Correspondingly, recall is the percentage of correctly labelled positive results over all positive cases, i.e. it is a measure of the ability of a system to identify positive cases.
recall= TPTP+FN
(1)
Precision is the percentage of correctly labelled positive results over all positive labelled results, i.e. it is a measure of the reproducibility of a classifier of the positive results.
precision= TPTP+FP
(2)
And, the F-score is the harmonic mean between precision and recall.
F-score=2*precision×recallprecision+recall
(3)

Partial hits, i.e. predictions that only in part overlapped with the manually defined gold standard annotations, were not taken into account in the analyses. Micro-average statistics were calculated globally by counting the total true positives, false negatives and false positives. Conversely, macro-average statistics were calculated by counting the true positives, false negatives and false positives on a per-document basis and then averaged across documents.

Benchmarking

CHEMDNER participants could submit a total of five runs per task for final evaluation. The micro-averaged recall, precision and F-score statistics were used for final prediction scoring, and F-score was used as main evaluation metric.

Furthermore, Markyt analytical environment supported the examination of the statistical significance of each prediction with respect to the other final submissions by means of bootstrap resampling simulation, in a similar way to what was done in the previous CHEMDNER challenge ( 9 , 17 ). This statistical analysis was done for both the CEMP and GPRO tasks by taking 2500 bootstrapped samples from all the documents in the test sets (a total of 7000 documents in each set) that had annotations. The micro-average F-scores for each team on each sample were calculated and these 2500 resampled results were then used to calculate the standard deviation of the F-score of each team (SDs). Teams were grouped based on statistically significant difference (at two SD) between results.

Results

Management of annotation projects and gold standard preparation

The CHEMDNER challenge involved the annotation of a total of 21 000 medicinal chemistry patents ( 11 , 12 ). The patents came from the following agencies: the World Intellectual Property Organization (WIPO), the European Patent Office (EPO), the United States Patent and Trademark Office (USPTO), Canadian Intellectual Property Office (CIPO), the German Patent and Trade Mark Office (DPMA) and the State Intellectual Property Office of the People's Republic of China (SIPO).

CEMP and GPRO tasks were supported by the same document sets, but annotation was independent and complied with the guidelines established by the organizers for each task.
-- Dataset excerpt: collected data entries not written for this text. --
-- pv_equiv track=rewrite | github.com/julianazapata12/La-carpeta | LA CARPETA/uco_was_interpreter.py | calculate_token_positions
-- ===== SOURCE A (Python) =====
-- def calculate_token_positions(input_str, tokens):
--     positions = []
--     current_position = 0
--     for token in tokens:
--         while current_position < len(input_str) and input_str[current_position] in " \n\t":
--             current_position += 1
--         start_position = current_position
--         current_position += len(token)
--         row = input_str.count('\n', 0, start_position) + 1
--         col = start_position - input_str.rfind('\n', 0, start_position)
--         positions.append((row, col))
--     return positions
-- ===== SOURCE B (Python) =====
-- def calculate_token_positions(input_str, tokens):
--     positions = []
--     pos = 0
--     row = 0        # newlines seen in input_str[:pos]
--     last_nl = -1   # index of last newline in input_str[:pos], -1 if none
--     n = len(input_str)
--     for token in tokens:
--         while pos < n and input_str[pos] in " \n\t":
--             if input_str[pos] == '\n':
--                 row += 1
--                 last_nl = pos
--             pos += 1
--         positions.append((row + 1, pos - last_nl))
--         end = min(pos + len(token), n)
--         for i in range(pos, end):
--             if input_str[i] == '\n':
--                 row += 1
--                 last_nl = i
--         pos += len(token)
--     return positions
-- ===== Notes on version B (the rewrite author's own statement) =====
-- stated objective: faster
-- what changed: A rescans the whole prefix for every token (str.count and str.rfind from index 0); B makes a single left-to-right pass carrying a running newline count and last-newline index, updated while skipping whitespace and while stepping over each token.
import Mathlib
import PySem

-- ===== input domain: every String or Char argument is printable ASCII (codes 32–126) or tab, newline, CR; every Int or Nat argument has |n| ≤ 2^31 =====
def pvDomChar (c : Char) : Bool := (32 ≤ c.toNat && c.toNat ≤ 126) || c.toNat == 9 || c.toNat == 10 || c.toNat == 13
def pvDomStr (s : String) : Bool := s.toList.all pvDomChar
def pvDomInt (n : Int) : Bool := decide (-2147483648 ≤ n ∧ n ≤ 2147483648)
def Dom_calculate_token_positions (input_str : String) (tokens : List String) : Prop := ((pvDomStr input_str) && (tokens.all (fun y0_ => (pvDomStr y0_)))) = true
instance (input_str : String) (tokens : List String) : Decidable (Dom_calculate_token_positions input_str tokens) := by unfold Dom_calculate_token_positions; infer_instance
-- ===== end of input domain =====

-- B replaces A's per-token full rescans (str.count / str.rfind from index 0) by a single pass that
-- carries a running newline count and last-newline index; objective: faster (asymptotic).

-- ===== PORT A =====
-- while current_position < len(input_str) and input_str[current_position] in " \n\t": current_position += 1
def pvSkipA (s : List Char) (pos : Nat) : Nat :=
  if h : pos < s.length then
    if s[pos] ∈ [' ', '\n', '\t'] then pvSkipA s (pos + 1) else pos
  else pos
termination_by s.length - pos

-- exact hand port of input_str.count('\n', 0, start): number of '\n' in s[0:start]
def pvCountNl (s : List Char) (k : Nat) : Int := ((s.take k).count '\n' : Int)

-- exact hand port of input_str.rfind('\n', 0, start): highest index of '\n' in s[0:start], -1 if none
def pvRgo : List Char → Int
  | [] => -1
  | c :: cs =>
      let r := pvRgo cs
      if 0 ≤ r then r + 1 else if c = '\n' then 0 else -1

def pvRfindNl (s : List Char) (k : Nat) : Int := pvRgo (s.take k)

def pvLoopA (s : List Char) : List String → List (Int × Int) × Nat → List (Int × Int) × Nat
  | [], st => st
  | tok :: rest, st =>
      let start := pvSkipA s st.2
      pvLoopA s rest
        (st.1 ++ [(pvCountNl s start + 1, (start : Int) - pvRfindNl s start)],
         start + tok.toList.length)

def calculate_token_positions (input_str : String) (tokens : List String) : List (Int × Int) :=
  (pvLoopA input_str.toList tokens ([], 0)).1

-- ===== PORT B =====
-- B's whitespace-skip loop, additionally maintaining the running row / last-newline state
def pvSkipB (s : List Char) (pos : Nat) (row lastNl : Int) : Nat × Int × Int :=
  if h : pos < s.length then
    if s[pos] ∈ [' ', '\n', '\t'] then
      if s[pos] = '\n' then pvSkipB s (pos + 1) (row + 1) (pos : Int)
      else pvSkipB s (pos + 1) row lastNl
    else (pos, row, lastNl)
  else (pos, row, lastNl)
termination_by s.length - pos

-- for i in range(pos, end): update row / last_nl on newlines
def pvAdvB (s : List Char) (i stop : Nat) (row lastNl : Int) : Int × Int :=
  if _h : i < stop then
    if s[i]? = some '\n' then pvAdvB s (i + 1) stop (row + 1) (i : Int)
    else pvAdvB s (i + 1) stop row lastNl
  else (row, lastNl)
termination_by stop - i

def pvLoopB (s : List Char) : List String → List (Int × Int) → Nat → Int → Int → List (Int × Int)
  | [], acc, _, _, _ => acc
  | tok :: rest, acc, pos, row, lastNl =>
      let r := pvSkipB s pos row lastNl
      let stop := min (r.1 + tok.toList.length) s.length
      let a := pvAdvB s r.1 stop r.2.1 r.2.2
      pvLoopB s rest (acc ++ [(r.2.1 + 1, (r.1 : Int) - r.2.2)]) (r.1 + tok.toList.length) a.1 a.2

def calculate_token_positions_alt (input_str : String) (tokens : List String) : List (Int × Int) :=
  pvLoopB input_str.toList tokens [] 0 0 (-1)

-- ===== PRECONDITION & SPEC =====
def Spec_calculate_token_positions (input_str : String) (tokens : List String) (out : List (Int × Int)) : Prop := out = calculate_token_positions_alt input_str tokens
instance (input_str : String) (tokens : List String) (out : List (Int × Int)) : Decidable (Spec_calculate_token_positions input_str tokens out) := by unfold Spec_calculate_token_positions; infer_instance

-- ===== CLAIM (what is proved, stated in full; the proofs are below) =====
def Claim_equal_calculate_token_positions : Prop := ∀ (input_str : String) (tokens : List String), Dom_calculate_token_positions input_str tokens → Spec_calculate_token_positions input_str tokens (calculate_token_positions input_str tokens)

-- ===== LEMMAS AND PROOFS =====

-- last-index helper: appending a char
theorem pvRgo_append (l : List Char) (c : Char) :
    pvRgo (l ++ [c]) = if c = '\n' then (l.length : Int) else pvRgo l := by
  induction l with
  | nil =>
      by_cases hc : c = '\n' <;> simp [pvRgo, hc]
  | cons d l ih =>
      simp only [List.cons_append, pvRgo, ih, List.length_cons]
      by_cases hc : c = '\n'
      · rw [if_pos hc, if_pos hc, if_pos (show (0:Int) ≤ (l.length : Int) from Int.natCast_nonneg _)]
        push_cast
        ring
      · rw [if_neg hc, if_neg hc]

theorem pvCountNl_succ (s : List Char) (pos : Nat) (h : pos < s.length) :
    pvCountNl s (pos + 1) = pvCountNl s pos + (if s[pos] = '\n' then 1 else 0) := by
  have ht : s.take (pos + 1) = s.take pos ++ [s[pos]] := by
    rw [List.take_add_one, List.getElem?_eq_getElem h, Option.toList_some]
  rw [pvCountNl, pvCountNl, ht, List.count_append]
  by_cases hn : s[pos] = '\n'
  · rw [if_pos hn, hn]
    push_cast
    norm_num [List.count_cons]
  · rw [if_neg hn]
    have hz : [s[pos]].count '\n' = 0 := by
      simp [List.count_cons]
      intro hcontra
      exact hn hcontra
    rw [hz]
    push_cast
    ring

theorem pvRfindNl_succ (s : List Char) (pos : Nat) (h : pos < s.length) :
    pvRfindNl s (pos + 1) = if s[pos] = '\n' then (pos : Int) else pvRfindNl s pos := by
  have ht : s.take (pos + 1) = s.take pos ++ [s[pos]] := by
    rw [List.take_add_one, List.getElem?_eq_getElem h, Option.toList_some]
  rw [pvRfindNl, pvRfindNl, ht, pvRgo_append, List.length_take,
    Nat.min_eq_left (Nat.le_of_lt h)]

theorem pvCountNl_clamp (s : List Char) (k : Nat) (h : s.length ≤ k) :
    pvCountNl s k = pvCountNl s s.length := by
  simp [pvCountNl, List.take_of_length_le h, List.take_of_length_le (le_refl s.length)]

theorem pvRfindNl_clamp (s : List Char) (k : Nat) (h : s.length ≤ k) :
    pvRfindNl s k = pvRfindNl s s.length := by
  simp [pvRfindNl, List.take_of_length_le h, List.take_of_length_le (le_refl s.length)]

-- the skip loop of B tracks exactly A's skip position together with the count/rfind values there
theorem pvSkipB_eq (s : List Char) (pos : Nat) :
    pvSkipB s pos (pvCountNl s pos) (pvRfindNl s pos)
      = (pvSkipA s pos, pvCountNl s (pvSkipA s pos), pvRfindNl s (pvSkipA s pos)) := by
  unfold pvSkipB pvSkipA
  split
  · rename_i h
    split
    · rename_i hmem
      by_cases hn : s[pos] = '\n'
      · rw [if_pos hn]
        have hc := pvCountNl_succ s pos h
        have hr := pvRfindNl_succ s pos h
        rw [if_pos hn] at hc hr
        rw [← hc, ← hr]
        exact pvSkipB_eq s (pos + 1)
      · rw [if_neg hn]
        have hc := pvCountNl_succ s pos h
        have hr := pvRfindNl_succ s pos h
        rw [if_neg hn] at hc hr
        simp only [add_zero] at hc
        rw [← hc, ← hr]
        exact pvSkipB_eq s (pos + 1)
    · rfl
  · rfl
termination_by s.length - pos

-- the advance loop lands on the count/rfind values at stop
theorem pvAdvB_eq (s : List Char) (stop : Nat) (hstop : stop ≤ s.length) (i : Nat)
    (hi : i ≤ stop) :
    pvAdvB s i stop (pvCountNl s i) (pvRfindNl s i) = (pvCountNl s stop, pvRfindNl s stop) := by
  unfold pvAdvB
  split
  · rename_i hlt
    have hil : i < s.length := lt_of_lt_of_le hlt hstop
    have hget : s[i]? = some s[i] := List.getElem?_eq_getElem hil
    have hc := pvCountNl_succ s i hil
    have hr := pvRfindNl_succ s i hil
    by_cases hn : s[i] = '\n'
    · rw [if_pos (by simp [hget, hn])]
      rw [if_pos hn] at hc hr
      rw [← hc, ← hr]
      exact pvAdvB_eq s stop hstop (i + 1) hlt
    · rw [if_neg (by simp [hget, hn])]
      rw [if_neg hn] at hc hr
      simp only [add_zero] at hc
      rw [← hc, ← hr]
      exact pvAdvB_eq s stop hstop (i + 1) hlt
  · rename_i hge
    have : i = stop := le_antisymm hi (le_of_not_gt hge)
    rw [this]
termination_by stop - i

theorem pvAdv_step (s : List Char) (p L : Nat) :
    pvAdvB s p (min (p + L) s.length) (pvCountNl s p) (pvRfindNl s p)
      = (pvCountNl s (p + L), pvRfindNl s (p + L)) := by
  by_cases hp : p ≤ s.length
  · have h1 : min (p + L) s.length ≤ s.length := min_le_right _ _
    have h2 : p ≤ min (p + L) s.length := le_min (Nat.le_add_right _ _) hp
    rw [pvAdvB_eq s _ h1 p h2]
    by_cases hL : p + L ≤ s.length
    · rw [Nat.min_eq_left hL]
    · have hmin : min (p + L) s.length = s.length := Nat.min_eq_right (le_of_not_ge hL)
      rw [hmin, pvCountNl_clamp s (p + L) (le_of_not_ge hL),
          pvRfindNl_clamp s (p + L) (le_of_not_ge hL)]
  · have hps : s.length ≤ p := le_of_not_ge hp
    have hmin : min (p + L) s.length = s.length := Nat.min_eq_right (le_trans hps (Nat.le_add_right _ _))
    have : ¬ p < min (p + L) s.length := by omega
    unfold pvAdvB
    rw [dif_neg this]
    rw [pvCountNl_clamp s p hps, pvRfindNl_clamp s (p + L) (by omega),
        pvCountNl_clamp s (p + L) (by omega), pvRfindNl_clamp s p hps]

theorem pvLoop_eq (s : List Char) (toks : List String) :
    ∀ acc pos, pvLoopB s toks acc pos (pvCountNl s pos) (pvRfindNl s pos)
      = (pvLoopA s toks (acc, pos)).1 := by
  induction toks with
  | nil => intro acc pos; rfl
  | cons tok rest ih =>
      intro acc pos
      simp only [pvLoopB, pvLoopA, pvSkipB_eq, pvAdv_step]
      exact ih _ _

theorem pvCountNl_zero (s : List Char) : pvCountNl s 0 = 0 := by simp [pvCountNl]
theorem pvRfindNl_zero (s : List Char) : pvRfindNl s 0 = -1 := by simp [pvRfindNl, pvRgo]

-- ===== VERDICT (by name: the statement is the Claim_ definition above) =====
theorem calculate_token_positions_spec : Claim_equal_calculate_token_positions := by
  intro input_str tokens _
  unfold Spec_calculate_token_positions calculate_token_positions calculate_token_positions_alt
  rw [← pvCountNl_zero input_str.toList, ← pvRfindNl_zero input_str.toList]
  exact (pvLoop_eq _ _ [] 0).symm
Details on task guidelines can be found at http://www.biocreative.org/media/store/files/2015/cemp_patent_guidelines_v1.pdf .

As Figure 3 illustrates, Markyt annotation environment was used to manage the manual annotations in the document sets. Annotators were able to create, edit or delete annotations, navigate to specific documents or search for matches of a particular annotation. The task-dependent annotation types were defined at project configuration and colour tagged for immediate visual perception. For example, annotations of systematic chemical names in CEMP sets were tagged in yellow.

Figure 3.

Some features of the Markyt document manual annotation environment. Examples were taken from one of the CEMP document sets and illustrate the visualisation of document contents and existing annotations, distribution of annotation per class, editing features, document search and annotation search.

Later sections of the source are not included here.